The state of the art is evolving rapidly, and space-related applications of quantum technologies still depend on government funding. As a result, these programs are subject to budgetary, developmental timelines, and flight scheduling considerations. The nature of fundamental science development became apparent to me when, as a junior space operations officer, I visited the Applied Physics Laboratory at Johns Hopkins University in the autumn of 2011. They were, at the time, experimenting with quantum computing, and I asked our guide when he thought they would have an operational quantum computer. Our guide was prepared for the question and responded that he thought the technology would be operational in about twenty years.
While the guide and I did not agree on a definition of “operational,” now past the halfway point of that twenty-year period, it looks like my guide had estimated conservatively. Quantum technologies continue to evolve rapidly, and the applications of those technologies promise revolutions in complex computation, cryptography, and precision measurement. Think-tanks, consulting firms, defense organizations, industry, and academia are awash with studies on these subjects, and there is a justified concern that existing systems and methods are vulnerable—or will be vulnerable in the near term—to attacks by actors with advanced quantum technologies. More private capital investment is on the horizon. For quantum computing specifically, the industry is expected to grow from “$412 million in 2020 to $8.6 billion in 2027” (Campbell, 2023). Among nations and corporations, there is an obvious desire to master these technologies as quickly as possible because doing so provides first-mover advantages in science, defense, and business.
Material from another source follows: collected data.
-- pv_equiv track=rewrite | github.com/T-Sunm/VINLE-GRPO | src/evaluation/core/format_detector.py | validate_format_consistency
-- ===== SOURCE A (Python) =====
-- from typing import Dict, List
--
-- def detect_format(data: List[Dict]) -> Dict[str, bool]:
--     """
--     Auto-detect inference output format.
--
--     Args:
--         data: List of inference result dictionaries
--
--     Returns:
--         Dictionary with format information:
--             - has_thinking: bool
--             - has_pred_explanation: bool
--             - format_name: str (GRPO, OEA, OTA, ZEROSHOT)
--     """
--     if not data or len(data) == 0:
--         return {
--             'has_thinking': False,
--             'has_pred_explanation': False,
--             'format_name': 'UNKNOWN'
--         }
--
--     sample = data[0]
--
--     has_thinking = bool(sample.get('thinking', '').strip())
--     has_pred_explanation = bool(sample.get('pred_explanation', '').strip())
--
--     # Determine format name
--     if has_thinking and has_pred_explanation:
--         format_name = 'GRPO/ZEROSHOT'
--     elif has_pred_explanation:
--         format_name = 'OEA'
--     elif has_thinking:
--         format_name = 'OTA'
--     else:
--         format_name = 'UNKNOWN'
--
--     return {
--         'has_thinking': has_thinking,
--         'has_pred_explanation': has_pred_explanation,
--         'format_name': format_name
--     }
--
-- def validate_format_consistency(data: List[Dict]) -> bool:
--     """
--     Validate that all samples have consistent format.
--
--     Args:
--         data: List of inference result dictionaries
--
--     Returns:
--         True if all samples have the same format, False otherwise
--     """
--     if not data:
--         return True
--
--     first_format = detect_format([data[0]])
--
--     for item in data[1:]:
--         item_format = detect_format([item])
--         if (item_format['has_thinking'] != first_format['has_thinking'] or
--             item_format['has_pred_explanation'] != first_format['has_pred_explanation']):
--             return False
--
--     return True
-- ===== SOURCE B (Python) =====
-- def validate_format_consistency(data):
--     sigs = {(bool(d.get('thinking', '').strip()),
--              bool(d.get('pred_explanation', '').strip()))
--             for d in data}
--     return len(sigs) <= 1
-- ===== Notes on version B (the rewrite author's own statement) =====
-- stated objective: simpler
-- what changed: Replaces the compare-each-item-to-the-first loop with early exit (via detect_format on singleton lists) by a one-expression set comprehension collecting each item's (thinking, pred_explanation) signature and checking the set has at most one element; the empty case needs no guard.
import Mathlib
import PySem

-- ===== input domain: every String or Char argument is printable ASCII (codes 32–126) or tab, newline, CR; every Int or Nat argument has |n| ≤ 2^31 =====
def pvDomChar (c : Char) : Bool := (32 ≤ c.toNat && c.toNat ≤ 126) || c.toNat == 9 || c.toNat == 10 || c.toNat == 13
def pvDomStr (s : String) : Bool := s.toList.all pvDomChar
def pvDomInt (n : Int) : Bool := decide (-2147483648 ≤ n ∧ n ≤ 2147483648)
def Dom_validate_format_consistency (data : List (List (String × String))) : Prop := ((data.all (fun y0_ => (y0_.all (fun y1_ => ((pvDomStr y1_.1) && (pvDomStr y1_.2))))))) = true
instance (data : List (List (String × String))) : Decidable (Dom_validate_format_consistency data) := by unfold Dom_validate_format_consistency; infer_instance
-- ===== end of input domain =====

-- ===== PORT A =====
-- B is a one-expression set-of-signatures check; same value as A's first-vs-rest loop (objective: simpler).
-- detect_format returns a Python dict with mixed value types (bool, bool, str);
-- ported as the tuple (has_thinking, has_pred_explanation, format_name), step for step.
def detect_format (data : List (List (String × String))) : Bool × Bool × String :=
  match data with
  | [] => (false, false, "UNKNOWN")
  | sample :: _ =>
    let has_thinking : Bool := PySem.Str.strip (PySem.Dict.getD ⟨sample⟩ "thinking" "") != ""
    let has_pred_explanation : Bool := PySem.Str.strip (PySem.Dict.getD ⟨sample⟩ "pred_explanation" "") != ""
    let format_name : String :=
      if has_thinking && has_pred_explanation then "GRPO/ZEROSHOT"
      else if has_pred_explanation then "OEA"
      else if has_thinking then "OTA"
      else "UNKNOWN"
    (has_thinking, has_pred_explanation, format_name)

-- the 'for item in data[1:]' loop with its early return
def vfcLoop (first : Bool × Bool × String) : List (List (String × String)) → Bool
  | [] => true
  | item :: rest =>
    let item_format := detect_format [item]
    if item_format.1 != first.1 || item_format.2.1 != first.2.1 then false
    else vfcLoop first rest

def validate_format_consistency (data : List (List (String × String))) : Bool :=
  match data with
  | [] => true
  | d0 :: rest => vfcLoop (detect_format [d0]) rest

-- ===== PORT B =====
-- an item's signature: the (bool(d.get('thinking','').strip()), bool(d.get('pred_explanation','').strip())) tuple
def sigB (d : List (String × String)) : Bool × Bool :=
  (PySem.Str.strip (PySem.Dict.getD ⟨d⟩ "thinking" "") != "",
   PySem.Str.strip (PySem.Dict.getD ⟨d⟩ "pred_explanation" "") != "")

def validate_format_consistency_alt (data : List (List (String × String))) : Bool :=
  decide (PySem.Set.len (PySem.Set.ofList (data.map sigB)) ≤ 1)

-- ===== PRECONDITION & SPEC =====
def Spec_validate_format_consistency (data : List (List (String × String))) (out : Bool) : Prop := out = validate_format_consistency_alt data
instance (data : List (List (String × String))) (out : Bool) : Decidable (Spec_validate_format_consistency data out) := by unfold Spec_validate_format_consistency; infer_instance

-- ===== CLAIM (what is proved, stated in full; the proofs are below) =====
def Claim_equal_validate_format_consistency : Prop := ∀ (data : List (List (String × String))), Dom_validate_format_consistency data → Spec_validate_format_consistency data (validate_format_consistency data)

-- ===== LEMMAS AND PROOFS =====

-- a deduplicated list headed by s has at most one element iff every listed element equals s
lemma set_card_le_one {α : Type} [BEq α] [LawfulBEq α] (s : α) (l : List α) :
    PySem.Set.len (PySem.Set.ofList (s :: l)) ≤ 1 ↔ ∀ x ∈ l, x = s := by
  have hmem : ∀ y, y ∈ PySem.Set.ofList (s :: l) ↔ y ∈ s :: l :=
    fun y => PySem.Set.mem_ofList _ _
  have hnd := PySem.Set.nodup_ofList (s :: l)
  simp only [PySem.Set.len]
  set L := PySem.Set.ofList (s :: l) with hL
  clear_value L
  match L, hmem, hnd with
  | [], hmem, _ => exact absurd ((hmem s).2 (List.mem_cons_self)) (List.not_mem_nil)
  | [a], hmem, _ =>
      have hsa : s = a := by have := (hmem s).2 List.mem_cons_self; simpa using this
      constructor
      · intro _ x hx
        have := (hmem x).2 (List.mem_cons_of_mem _ hx)
        simp [← hsa] at this
        exact this
      · intro _
        norm_num
  | a :: b :: t, hmem, hnd =>
      constructor
      · intro h
        simp at h
        omega
      · intro h
        have hab : a ≠ b := by
          simp only [List.nodup_cons, List.mem_cons] at hnd
          tauto
        have ha := (hmem a).1 List.mem_cons_self
        have hb := (hmem b).1 (List.mem_cons_of_mem _ List.mem_cons_self)
        have key : ∀ x, x ∈ s :: l → x = s := by
          intro x hx
          rcases List.mem_cons.1 hx with rfl | hx
          · rfl
          · exact h x hx
        exact absurd ((key a ha).trans (key b hb).symm) hab

-- A's loop over data[1:] is an all-check of the signature against the first item's signature
lemma vfcLoop_all (p : Bool × Bool × String) (l : List (List (String × String))) :
    vfcLoop p l = l.all (fun it => sigB it == (p.1, p.2.1)) := by
  induction l with
  | nil => rfl
  | cons item rest ih =>
    rw [vfcLoop, List.all_cons, ih]
    rw [show (detect_format [item]).1 = (sigB item).1 from rfl,
        show (detect_format [item]).2.1 = (sigB item).2 from rfl]
    cases h1 : (sigB item).1 == p.1 <;> cases h2 : (sigB item).2 == p.2.1 <;>
      simp_all [Prod.ext_iff, bne]

-- ===== VERDICT (by name: the statement is the Claim_ definition above) =====
theorem validate_format_consistency_spec : Claim_equal_validate_format_consistency := by
  intro data _
  unfold Spec_validate_format_consistency
  cases data with
  | nil => rfl
  | cons d0 rest =>
    show vfcLoop (detect_format [d0]) rest = _
    rw [vfcLoop_all, show ((detect_format [d0]).1, (detect_format [d0]).2.1) = sigB d0 from rfl]
    unfold validate_format_consistency_alt
    rw [show (d0 :: rest).map sigB = sigB d0 :: rest.map sigB from rfl, Bool.eq_iff_iff]
    rw [decide_eq_true_eq, set_card_le_one]
    simp only [List.all_eq_true, List.mem_map, beq_iff_eq, forall_exists_index, and_imp]
    constructor
    · rintro h x it hit rfl
      exact h it hit
    · intro h it hit
      exact h _ it hit rfl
But just what are these quantum technologies and what makes them different from legacy digital methods? Furthermore, what are the implications of these technologies for space operations? As stated, the aim of this chapter is not to make the reader an expert on quantum mechanics or space operations but to provide a basic understanding of how quantum computing, quantum communications, quantum encryption, and quantum measurement work and how those technologies are already affecting or will affect space operations.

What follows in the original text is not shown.